Will this be an effective way of accomplishing insulation and sealing. Am I missing a fundamental principle of insulating and sealing cantilever floors.

Should I instead put the xps against the rim joist and bottom of the joists, laying on top of the outside plywood but on the warm side of the house.

Is placing FB in the empty cavity beneficial (whether the xps is on top or on the bottom)?

My floor upstairs has never been cold, but I imagine that's due to the warm air from the basement heating it. Once the ceiling is drywalled, that will be a different story.

I have attached a couple of pictures. At the moment, my plan is the second picture. Any advice would be greatly appreciated.

Yanick


----------



## Windows on Wash (Aug 30, 2011)

The best option, while still having a chance to prevent condensation, is probably being uninsulated or option 3.


----------



## crank73 (Jan 29, 2014)

Thank you for your reply. I understand that there are two issues here, sealing and insulation and doing either of them wrong will have negative consequences. I went to three difference home building companies today for advice and each of them gave me different answers. I have found different threads on forums and that mention each of my two options. 

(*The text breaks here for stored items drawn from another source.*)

-- pv_equiv track=rewrite | github.com/kai-subramanian/leetcode-interview-top-150 | 2516_take_left_right.py | takeCharacters
-- ===== SOURCE A (Python) =====
-- def takeCharacters(s, k) -> int:
--         ac=0
--         bc=0
--         cc=0
--         for i in s:
--             if i=='a':
--                 ac+=1
--             elif i=='b':
--                 bc+=1
--             elif i=='c':
--                 cc+=1
--         if ac<k or bc<k or cc<k:
--             return -1
--
--         l=0
--         r=0
--         n=len(s)
--         a=0
--         b=0
--         c=0
--         ans=n
--         while r<n:
--             if s[r]=='a':a+=1
--             if s[r]=='b':b+=1
--             if s[r]=='c':c+=1
--             r+=1
--             while a>ac-k or b>bc-k or c>cc-k:
--                 if s[l]=='a':a-=1
--                 if s[l]=='b':b-=1
--                 if s[l]=='c':c-=1
--                 l+=1
--             ans=min(ans,n-(r-l)) # update the size of sliding window
--         return ans
-- ===== SOURCE B (Python) =====
-- def prefix_counts(s, ch):
--     # out[i] = number of occurrences of ch in s[:i]
--     out = [0]
--     run = 0
--     for c in s:
--         if c == ch:
--             run += 1
--         out.append(run)
--     return out
--
-- def takeCharacters(s, k) -> int:
--     n = len(s)
--     ta = s.count('a')
--     tb = s.count('b')
--     tc = s.count('c')
--     if ta < k or tb < k or tc < k:
--         return -1
--     pa = prefix_counts(s, 'a')
--     pb = prefix_counts(s, 'b')
--     pc = prefix_counts(s, 'c')
--     best = n
--     for i in range(n + 1):
--         # binary-search the smallest right-take j in [0, n-i] such that
--         # taking i from the left and j from the right yields >= k of each char
--         lo, hi = 0, n - i
--         while lo < hi:
--             mid = (lo + hi) // 2
--             if (pa[i] + ta - pa[n - mid] >= k
--                     and pb[i] + tb - pb[n - mid] >= k
--                     and pc[i] + tc - pc[n - mid] >= k):
--                 hi = mid
--             else:
--                 lo = mid + 1
--         best = min(best, i + lo)
--     return best
-- ===== Notes on version B (the rewrite author's own statement) =====
-- stated objective: alternative
-- what changed: Replaces A's single sliding-window pass with prefix-count tables plus, for each left-take length, a binary search for the smallest feasible right-take.
import Mathlib
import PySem

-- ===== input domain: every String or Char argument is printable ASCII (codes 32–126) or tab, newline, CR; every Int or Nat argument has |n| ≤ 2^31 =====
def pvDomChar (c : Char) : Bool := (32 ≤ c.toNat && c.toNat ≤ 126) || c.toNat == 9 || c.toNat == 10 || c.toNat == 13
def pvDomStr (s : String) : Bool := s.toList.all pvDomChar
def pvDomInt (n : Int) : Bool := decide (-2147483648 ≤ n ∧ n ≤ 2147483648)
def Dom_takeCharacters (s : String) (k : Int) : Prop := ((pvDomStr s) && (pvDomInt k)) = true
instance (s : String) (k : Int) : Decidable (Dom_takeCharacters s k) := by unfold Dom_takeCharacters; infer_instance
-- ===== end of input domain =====

-- B replaces A's sliding window by prefix-count tables plus, for each left-take
-- length, a binary search for the smallest feasible right-take (objective: alternative).

-- ===== PORT A =====
-- first loop of A: count 'a'/'b'/'c' with the if/elif chain
def pvCountA (t : List Char) : Int × Int × Int :=
  t.foldl (fun st i =>
    if i = 'a' then (st.1 + 1, st.2.1, st.2.2)
    else if i = 'b' then (st.1, st.2.1 + 1, st.2.2)
    else if i = 'c' then (st.1, st.2.1, st.2.2 + 1)
    else st) (0, 0, 0)

-- inner `while` of A; the list `win` holds the current window s[l:r] (front = s[l]),
-- so `s[l]` is the window's head.  The `[]` case is Python's IndexError; it is
-- unreachable as called (an empty window has a = b = c = 0 and A only runs the
-- loop when ac-k, bc-k, cc-k are all nonnegative).
def pvShrink (acmk bcmk ccmk : Int) (win : List Char) (a b c : Int) :
    List Char × Int × Int × Int :=
  if a > acmk ∨ b > bcmk ∨ c > ccmk then
    match win with
    | [] => ([], a, b, c)
    | x :: rest =>
      pvShrink acmk bcmk ccmk rest (if x = 'a' then a - 1 else a)
        (if x = 'b' then b - 1 else b) (if x = 'c' then c - 1 else c)
  else (win, a, b, c)

-- outer `while r < n` of A; `rem` is s[r:], `win` is s[l:r]
def pvLoop (acmk bcmk ccmk n : Int) :
    List Char → List Char → Int → Int → Int → Int → Int
  | [], _, _, _, _, ans => ans
  | x :: rem, win, a, b, c, ans =>
    let a1 := if x = 'a' then a + 1 else a
    let b1 := if x = 'b' then b + 1 else b
    let c1 := if x = 'c' then c + 1 else c
    match pvShrink acmk bcmk ccmk (win ++ [x]) a1 b1 c1 with
    | (win', a', b', c') =>
      pvLoop acmk bcmk ccmk n rem win' a' b' c'
        (min ans (n - (win'.length : Int)))

def takeCharacters (s : String) (k : Int) : Int :=
  let t := s.toList
  match pvCountA t with
  | (ac, bc, cc) =>
    if ac < k ∨ bc < k ∨ cc < k then -1
    else pvLoop (ac - k) (bc - k) (cc - k) (t.length : Int) t [] 0 0 0 (t.length : Int)

-- ===== PORT B =====
-- prefix_counts of Source B: out[i] = occurrences of ch in s[:i]
def pvPref (ch : Char) (t : List Char) : List Int :=
  (t.foldl (fun (st : List Int × Int) c =>
      let run := st.2 + (if c = ch then 1 else 0)
      (st.1 ++ [run], run)) ([0], 0)).1

-- the `while lo < hi` binary search of Source B
def pvBS (ok : Nat → Bool) (lo hi : Nat) : Nat :=
  if h : lo < hi then
    let mid := (lo + hi) / 2
    if ok mid then pvBS ok lo mid else pvBS ok (mid + 1) hi
  else lo
termination_by hi - lo
decreasing_by all_goals omega

def takeCharacters_alt (s : String) (k : Int) : Int :=
  let t := s.toList
  let n := t.length
  let ta : Int := t.count 'a'
  let tb : Int := t.count 'b'
  let tc : Int := t.count 'c'
  if ta < k ∨ tb < k ∨ tc < k then -1
  else
    let pa := pvPref 'a' t
    let pb := pvPref 'b' t
    let pc := pvPref 'c' t
    -- pa[i], pa[n-mid]: indices are always in range, so `getD _ 0` is exact
    let ok : Nat → Nat → Bool := fun i j =>
      decide (pa.getD i 0 + ta - pa.getD (n - j) 0 ≥ k) &&
      decide (pb.getD i 0 + tb - pb.getD (n - j) 0 ≥ k) &&
      decide (pc.getD i 0 + tc - pc.getD (n - j) 0 ≥ k)
    (List.range (n + 1)).foldl
      (fun (best : Int) (i : Nat) => min best ((i : Int) + (pvBS (ok i) 0 (n - i) : Int))) (n : Int)

-- ===== PRECONDITION & SPEC =====
def Spec_takeCharacters (s : String) (k : Int) (out : Int) : Prop := out = takeCharacters_alt s k
instance (s : String) (k : Int) (out : Int) : Decidable (Spec_takeCharacters s k out) := by unfold Spec_takeCharacters; infer_instance

-- ===== CLAIM (what is proved, stated in full; the proofs are below) =====
def Claim_equal_takeCharacters : Prop := ∀ (s : String) (k : Int), Dom_takeCharacters s k → Spec_takeCharacters s k (takeCharacters s k)

-- ===== LEMMAS AND PROOFS =====

-- integer-valued count
def cnt (ch : Char) (w : List Char) : Int := (w.count ch : Int)

-- a window that may be KEPT: its a/b/c counts fit under the bounds ka kb kc
def okW (ka kb kc : Int) (w : List Char) : Bool :=
  decide (cnt 'a' w ≤ ka) && decide (cnt 'b' w ≤ kb) && decide (cnt 'c' w ≤ kc)

-- longest valid suffix
def lvs (ka kb kc : Int) (w : List Char) : List Char :=
  if okW ka kb kc w then w
  else match w with
  | [] => []
  | _ :: rest => lvs ka kb kc rest

-- f r = length of the longest valid suffix of t.take r
def fR (ka kb kc : Int) (t : List Char) (r : Nat) : Nat :=
  (lvs ka kb kc (t.take r)).length

-- M = the longest valid window length
def Mx (ka kb kc : Int) (t : List Char) : Nat :=
  ((List.range (t.length + 1)).map (fR ka kb kc t)).foldl max 0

I was just about to commit to doing it with the xps adhered to the top of the cavity (bottom of the subfloor above) and block it with xps at the entrance to the cantilever (top of the basement wall oposite to the rim joist) but am now doubting myself with your answer. lol.

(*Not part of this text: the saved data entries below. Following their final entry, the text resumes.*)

-- pv_equiv track=rewrite | github.com/AskTinNguyen/ralph-cli | .agents/ralph/lib/prd-parser.py | analyze_previous_approach
-- ===== SOURCE A (Python) =====
-- def analyze_previous_approach(context: str) -> str:
--     """
--     Analyze what the previous approach tried based on failure context.
--
--     Args:
--         context: The failure context from previous run
--
--     Returns:
--         Analysis string with bullet points
--     """
--     if not context:
--         return "No previous failure context available."
--
--     lines = context.split('\n')
--     analysis = []
--
--     # Look for common patterns
--     for line in lines:
--         line_lower = line.lower()
--         if 'import' in line_lower and ('error' in line_lower or 'fail' in line_lower):
--             analysis.append("- Import statements may have issues")
--         if 'route' in line_lower and ('not found' in line_lower or '404' in line_lower):
--             analysis.append("- Route registration may be missing")
--         if 'expect' in line_lower and 'received' in line_lower:
--             analysis.append("- Test assertions did not match expected values")
--         if 'undefined' in line_lower or 'null' in line_lower:
--             analysis.append("- Some variables or properties were undefined/null")
--         if 'type' in line_lower and 'error' in line_lower:
--             analysis.append("- Type mismatches were detected")
--
--     if not analysis:
--         analysis.append("- Review the full log for specific failure details")
--
--     return '\n'.join(list(set(analysis))[:5])  # Dedupe and limit to 5
-- ===== SOURCE B (Python) =====
-- # Rule-table decomposition: one scan of the lines per rule, messages emitted in fixed rule order.
-- _RULES = [
--     (lambda s: 'import' in s and ('error' in s or 'fail' in s),
--      "- Import statements may have issues"),
--     (lambda s: 'route' in s and ('not found' in s or '404' in s),
--      "- Route registration may be missing"),
--     (lambda s: 'expect' in s and 'received' in s,
--      "- Test assertions did not match expected values"),
--     (lambda s: 'undefined' in s or 'null' in s,
--      "- Some variables or properties were undefined/null"),
--     (lambda s: 'type' in s and 'error' in s,
--      "- Type mismatches were detected"),
-- ]
--
--
-- def analyze_previous_approach(context: str) -> str:
--     if not context:
--         return "No previous failure context available."
--     lows = [line.lower() for line in context.split('\n')]
--     messages = [msg for pred, msg in _RULES if any(pred(s) for s in lows)]
--     if not messages:
--         messages = ["- Review the full log for specific failure details"]
--     return '\n'.join(messages[:5])
-- ===== Notes on version B (the rewrite author's own statement) =====
-- stated objective: alternative
-- what changed: A makes one accumulating pass over the lines appending a message per matching pattern and then dedupes via set(); B is a rule table scanned once per rule (any() over the pre-lowercased lines), emitting each message at most once in fixed rule order, so no dedup pass is needed.
import Mathlib
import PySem

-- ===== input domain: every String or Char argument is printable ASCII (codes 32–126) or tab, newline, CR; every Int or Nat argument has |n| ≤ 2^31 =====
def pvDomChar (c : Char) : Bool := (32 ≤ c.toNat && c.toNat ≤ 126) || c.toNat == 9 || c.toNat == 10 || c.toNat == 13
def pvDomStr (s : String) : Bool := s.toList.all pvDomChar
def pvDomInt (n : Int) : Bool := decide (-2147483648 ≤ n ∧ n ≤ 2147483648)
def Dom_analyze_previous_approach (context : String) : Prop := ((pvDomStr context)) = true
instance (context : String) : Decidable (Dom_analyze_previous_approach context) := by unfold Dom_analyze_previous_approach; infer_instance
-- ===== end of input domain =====

-- B replaces A's single accumulating pass + set() dedup by a fixed rule table, one any()-scan of the
-- lines per rule; equivalence is claimed on inputs where at most one rule fires (elsewhere A's output
-- order is Python's hash-dependent set order).

-- shared pattern predicates (a helper on the lowercased line; used by both ports and by Pre_)
def pvCond1 (s : List Char) : Bool :=
  PySem.Chars.isIn "import".toList s && (PySem.Chars.isIn "error".toList s || PySem.Chars.isIn "fail".toList s)
def pvCond2 (s : List Char) : Bool :=
  PySem.Chars.isIn "route".toList s && (PySem.Chars.isIn "not found".toList s || PySem.Chars.isIn "404".toList s)
def pvCond3 (s : List Char) : Bool :=
  PySem.Chars.isIn "expect".toList s && PySem.Chars.isIn "received".toList s
def pvCond4 (s : List Char) : Bool :=
  PySem.Chars.isIn "undefined".toList s || PySem.Chars.isIn "null".toList s
def pvCond5 (s : List Char) : Bool :=
  PySem.Chars.isIn "type".toList s && PySem.Chars.isIn "error".toList s

def pvMsg1 : String := "- Import statements may have issues"
def pvMsg2 : String := "- Route registration may be missing"
def pvMsg3 : String := "- Test assertions did not match expected values"
def pvMsg4 : String := "- Some variables or properties were undefined/null"
def pvMsg5 : String := "- Type mismatches were detected"
def pvFallback : String := "- Review the full log for specific failure details"

-- ===== PORT A =====
-- list(set(analysis)) is ported as PySem.Set.ofList (first-occurrence order); Python's hash iteration
-- order is not modelled — Pre_ keeps the set at ≤ 1 element, where every order agrees.
def analyze_previous_approach (context : String) : String :=
  if context = "" then "No previous failure context available."
  else
    let lines := PySem.Chars.splitOn context.toList "\n".toList
    let analysis : List String := lines.foldl (fun acc line =>
      let ll := PySem.Chars.lower line
      let acc := if pvCond1 ll then acc ++ [pvMsg1] else acc
      let acc := if pvCond2 ll then acc ++ [pvMsg2] else acc
      let acc := if pvCond3 ll then acc ++ [pvMsg3] else acc
      let acc := if pvCond4 ll then acc ++ [pvMsg4] else acc
      let acc := if pvCond5 ll then acc ++ [pvMsg5] else acc
      acc) []
    let analysis := if analysis = [] then analysis ++ [pvFallback] else analysis
    PySem.Str.join "\n" (PySem.List.slice (PySem.Set.ofList analysis) none (some 5))

-- ===== PORT B =====
def pvRules : List ((List Char → Bool) × String) :=
  [(pvCond1, pvMsg1), (pvCond2, pvMsg2), (pvCond3, pvMsg3), (pvCond4, pvMsg4), (pvCond5, pvMsg5)]

def analyze_previous_approach_alt (context : String) : String :=
  if context = "" then "No previous failure context available."
  else
    let lows := (PySem.Chars.splitOn context.toList "\n".toList).map PySem.Chars.lower
    let messages := (pvRules.filter (fun r => lows.any r.1)).map (·.2)
    let messages := if messages = [] then [pvFallback] else messages
    PySem.Str.join "\n" (PySem.List.slice messages none (some 5))

-- ===== PRECONDITION & SPEC =====
-- Pre_ excludes inputs on which two or more distinct patterns fire: there A returns the messages in
-- Python's hash-dependent set iteration order, which is accidental and not modelled; B uses rule order.
def Pre_analyze_previous_approach (context : String) : Prop :=
  ([pvCond1, pvCond2, pvCond3, pvCond4, pvCond5].countP
    (fun p => (PySem.Chars.splitOn context.toList "\n".toList).any (fun line => p (PySem.Chars.lower line)))) ≤ 1
instance (context : String) : Decidable (Pre_analyze_previous_approach context) := by
  unfold Pre_analyze_previous_approach; infer_instance

def pvWitness_analyze_previous_approach : String := "Type Error: x\nok"

def Spec_analyze_previous_approach (context : String) (out : String) : Prop := out = analyze_previous_approach_alt context
instance (context : String) (out : String) : Decidable (Spec_analyze_previous_approach context out) := by unfold Spec_analyze_previous_approach; infer_instance

-- ===== CLAIM (what is proved, stated in full; the proofs are below) =====
def Claim_equal_analyze_previous_approach : Prop := ∀ (context : String), Dom_analyze_previous_approach context → Pre_analyze_previous_approach context → Spec_analyze_previous_approach context (analyze_previous_approach context)

-- ===== LEMMAS AND PROOFS =====

-- proof-side helpers
def pvG (x : List Char) : List String :=
  (if pvCond1 x then [pvMsg1] else []) ++ (if pvCond2 x then [pvMsg2] else []) ++
  (if pvCond3 x then [pvMsg3] else []) ++ (if pvCond4 x then [pvMsg4] else []) ++
  (if pvCond5 x then [pvMsg5] else [])

lemma pv_ofList_replicate {α : Type} [BEq α] [LawfulBEq α] (a : α) (n : Nat) (h : 0 < n) :
    PySem.Set.ofList (List.replicate n a) = [a] := by
  induction n with
  | zero => omega
  | succ n ih =>
    rcases Nat.eq_zero_or_pos n with h0 | hp
    · subst h0; rfl
    · rw [List.replicate_succ', PySem.Set.ofList_append_singleton, ih hp,
        PySem.Set.add_of_mem (by simp)]

lemma pv_ofList_const {α : Type} [BEq α] [LawfulBEq α] (l : List α) (a : α)
    (hne : l ≠ []) (hall : ∀ x ∈ l, x = a) :
    PySem.Set.ofList l = [a] := by
  have : l = List.replicate l.length a := List.eq_replicate_of_mem hall
  rw [this, pv_ofList_replicate]
  simpa [List.length_pos_iff] using hne

lemma pv_fired (lows : List (List Char)) (c : List Char → Bool) (m : String)
    (hg : ∀ x ∈ lows, pvG x = if c x then [m] else [])
    (hb : lows.any c = true) :
    PySem.Set.ofList (lows.flatMap pvG) = [m] ∧ lows.flatMap pvG ≠ [] := by
  obtain ⟨x, hx, hcx⟩ := List.any_eq_true.mp hb
  have hmem : m ∈ lows.flatMap pvG := by
    refine List.mem_flatMap.mpr ⟨x, hx, ?_⟩
    rw [hg x hx, hcx]; simp
  have hne : lows.flatMap pvG ≠ [] := by
    intro h; rw [h] at hmem; exact absurd hmem (List.not_mem_nil)
  refine ⟨pv_ofList_const _ m hne ?_, hne⟩
  intro s hs
  obtain ⟨y, hy, hsy⟩ := List.mem_flatMap.mp hs
  rw [hg y hy] at hsy
  by_cases hcy : c y = true
  · rw [hcy] at hsy; simpa using hsy
  · simp [hcy] at hsy

lemma pv_step (acc : List String) (line : List Char) :
    (let ll := PySem.Chars.lower line
     let acc := if pvCond1 ll then acc ++ [pvMsg1] else acc
     let acc := if pvCond2 ll then acc ++ [pvMsg2] else acc
     let acc := if pvCond3 ll then acc ++ [pvMsg3] else acc
     let acc := if pvCond4 ll then acc ++ [pvMsg4] else acc
     let acc := if pvCond5 ll then acc ++ [pvMsg5] else acc
     acc) = acc ++ pvG (PySem.Chars.lower line) := by
  simp only [pvG]
  split_ifs <;> simp

lemma pv_main (lows : List (List Char))
    (h : ([pvCond1, pvCond2, pvCond3, pvCond4, pvCond5].countP (fun p => lows.any p)) ≤ 1) :
    PySem.Str.join "\n" (PySem.List.slice (PySem.Set.ofList
      (if lows.flatMap pvG = [] then lows.flatMap pvG ++ [pvFallback] else lows.flatMap pvG)) none (some 5))
    = PySem.Str.join "\n" (PySem.List.slice
      (if ((pvRules.filter (fun r => lows.any r.1)).map (·.2)) = [] then [pvFallback]
       else ((pvRules.filter (fun r => lows.any r.1)).map (·.2))) none (some 5)) := by
  cases hb1 : lows.any pvCond1 <;> cases hb2 : lows.any pvCond2 <;>
    cases hb3 : lows.any pvCond3 <;> cases hb4 : lows.any pvCond4 <;>
    cases hb5 : lows.any pvCond5 <;>
    simp [hb1, hb2, hb3, hb4, hb5] at h
  · -- none fired
    have hL : lows.flatMap pvG = [] := by
      refine List.flatMap_eq_nil_iff.mpr (fun x hx => ?_)
      simp [pvG, List.any_eq_false.mp hb1 x hx, List.any_eq_false.mp hb2 x hx,
        List.any_eq_false.mp hb3 x hx, List.any_eq_false.mp hb4 x hx,
        List.any_eq_false.mp hb5 x hx]
    simp [hL, pvRules, hb1, hb2, hb3, hb4, hb5]
    rfl
  · -- rule 5
    have hg : ∀ x ∈ lows, pvG x = if pvCond5 x then [pvMsg5] else [] := by
      intro x hx
      simp [pvG, List.any_eq_false.mp hb1 x hx, List.any_eq_false.mp hb2 x hx,
        List.any_eq_false.mp hb3 x hx, List.any_eq_false.mp hb4 x hx]
    obtain ⟨hset, hne⟩ := pv_fired lows _ _ hg hb5
    simp [hne, hset, pvRules, hb1, hb2, hb3, hb4, hb5]
  · -- rule 4
    have hg : ∀ x ∈ lows, pvG x = if pvCond4 x then [pvMsg4] else [] := by
      intro x hx
      simp [pvG, List.any_eq_false.mp hb1 x hx, List.any_eq_false.mp hb2 x hx, List.any_eq_false.mp hb3 x hx, List.any_eq_false.mp hb5 x hx]
    obtain ⟨hset, hne⟩ := pv_fired lows _ _ hg hb4
    simp [hne, hset, pvRules, hb1, hb2, hb3, hb4, hb5]
  · -- rule 3
    have hg : ∀ x ∈ lows, pvG x = if pvCond3 x then [pvMsg3] else [] := by
      intro x hx
      simp [pvG, List.any_eq_false.mp hb1 x hx, List.any_eq_false.mp hb2 x hx, List.any_eq_false.mp hb4 x hx, List.any_eq_false.mp hb5 x hx]
    obtain ⟨hset, hne⟩ := pv_fired lows _ _ hg hb3
    simp [hne, hset, pvRules, hb1, hb2, hb3, hb4, hb5]
  · -- rule 2
    have hg : ∀ x ∈ lows, pvG x = if pvCond2 x then [pvMsg2] else [] := by
      intro x hx
      simp [pvG, List.any_eq_false.mp hb1 x hx, List.any_eq_false.mp hb3 x hx, List.any_eq_false.mp hb4 x hx, List.any_eq_false.mp hb5 x hx]
    obtain ⟨hset, hne⟩ := pv_fired lows _ _ hg hb2
    simp [hne, hset, pvRules, hb1, hb2, hb3, hb4, hb5]
  · -- rule 1
    have hg : ∀ x ∈ lows, pvG x = if pvCond1 x then [pvMsg1] else [] := by
      intro x hx
      simp [pvG, List.any_eq_false.mp hb2 x hx, List.any_eq_false.mp hb3 x hx, List.any_eq_false.mp hb4 x hx, List.any_eq_false.mp hb5 x hx]
    obtain ⟨hset, hne⟩ := pv_fired lows _ _ hg hb1
    simp [hne, hset, pvRules, hb1, hb2, hb3, hb4, hb5]


-- ===== VERDICT (by name: the statement is the Claim_ definition above) =====
theorem analyze_previous_approach_spec : Claim_equal_analyze_previous_approach := by
  intro context _hdom hpre
  unfold Spec_analyze_previous_approach
  by_cases hc : context = ""
  · simp [analyze_previous_approach, analyze_previous_approach_alt, hc]
  · unfold analyze_previous_approach analyze_previous_approach_alt
    rw [if_neg hc, if_neg hc]
    simp only [pv_step, PySem.List.foldl_append_eq_flatMap, List.nil_append]
    rw [show (PySem.Chars.splitOn context.toList "\n".toList).flatMap
          (fun line => pvG (PySem.Chars.lower line))
        = ((PySem.Chars.splitOn context.toList "\n".toList).map PySem.Chars.lower).flatMap pvG
        from (List.flatMap_map _ _ _).symm]
    exact pv_main _ (by simpa [List.any_map, Function.comp] using hpre)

I guess moisture is one thing, and a cold floor upstairs is another. I haven't had problems with either so far, but that is because it wasn't closed off with a ceiling.

I guess I'm assuming that if I block it off at the start of the cant., then the cold floor issue upstairs will be limited to the 2 feet closest to the wall, which I can live with. It's the moisture issue that I'm not super clear on.


----------



## Gary in WA (Mar 11, 2009)

http://www.buildingscience.com/documents/insights/bsi-009-new-light-in-crawlspaces/

http://www.buildingscience.com/documents/insights/bsi-064-bobby-darin-thermal-performance

Foam board the rim also. Plywood over the foam on joist bottoms, air seal it also, but with caulking.

Gary


----------



## crank73 (Jan 29, 2014)

Gary, just to confirm then, you would foam 3 of the 4 sides? All but the top (under top floor subfloor)? Or does the rim joice foam foam replace the once at the inside wall end of the cant.?


----------



## Gary in WA (Mar 11, 2009)

If the basement is to be finished (heated), no need to fb the blocking over the bearing wall. If you want dead-air space under decking, fb the block, air-tight.

Gary


----------



## crank73 (Jan 29, 2014)

Thanks guys. Gary, the links you provided also answered questions I had reference my next project....dealing with my uninsulated crawlspace. I've got a lot of reading to do. Thanks again.


----------



## crank73 (Jan 29, 2014)

Alright, things are progressing. Last question....for now lol. I am progressing with option 3. 2 in. xps on inside of rim and 2 in. xps on bottom of cavity. 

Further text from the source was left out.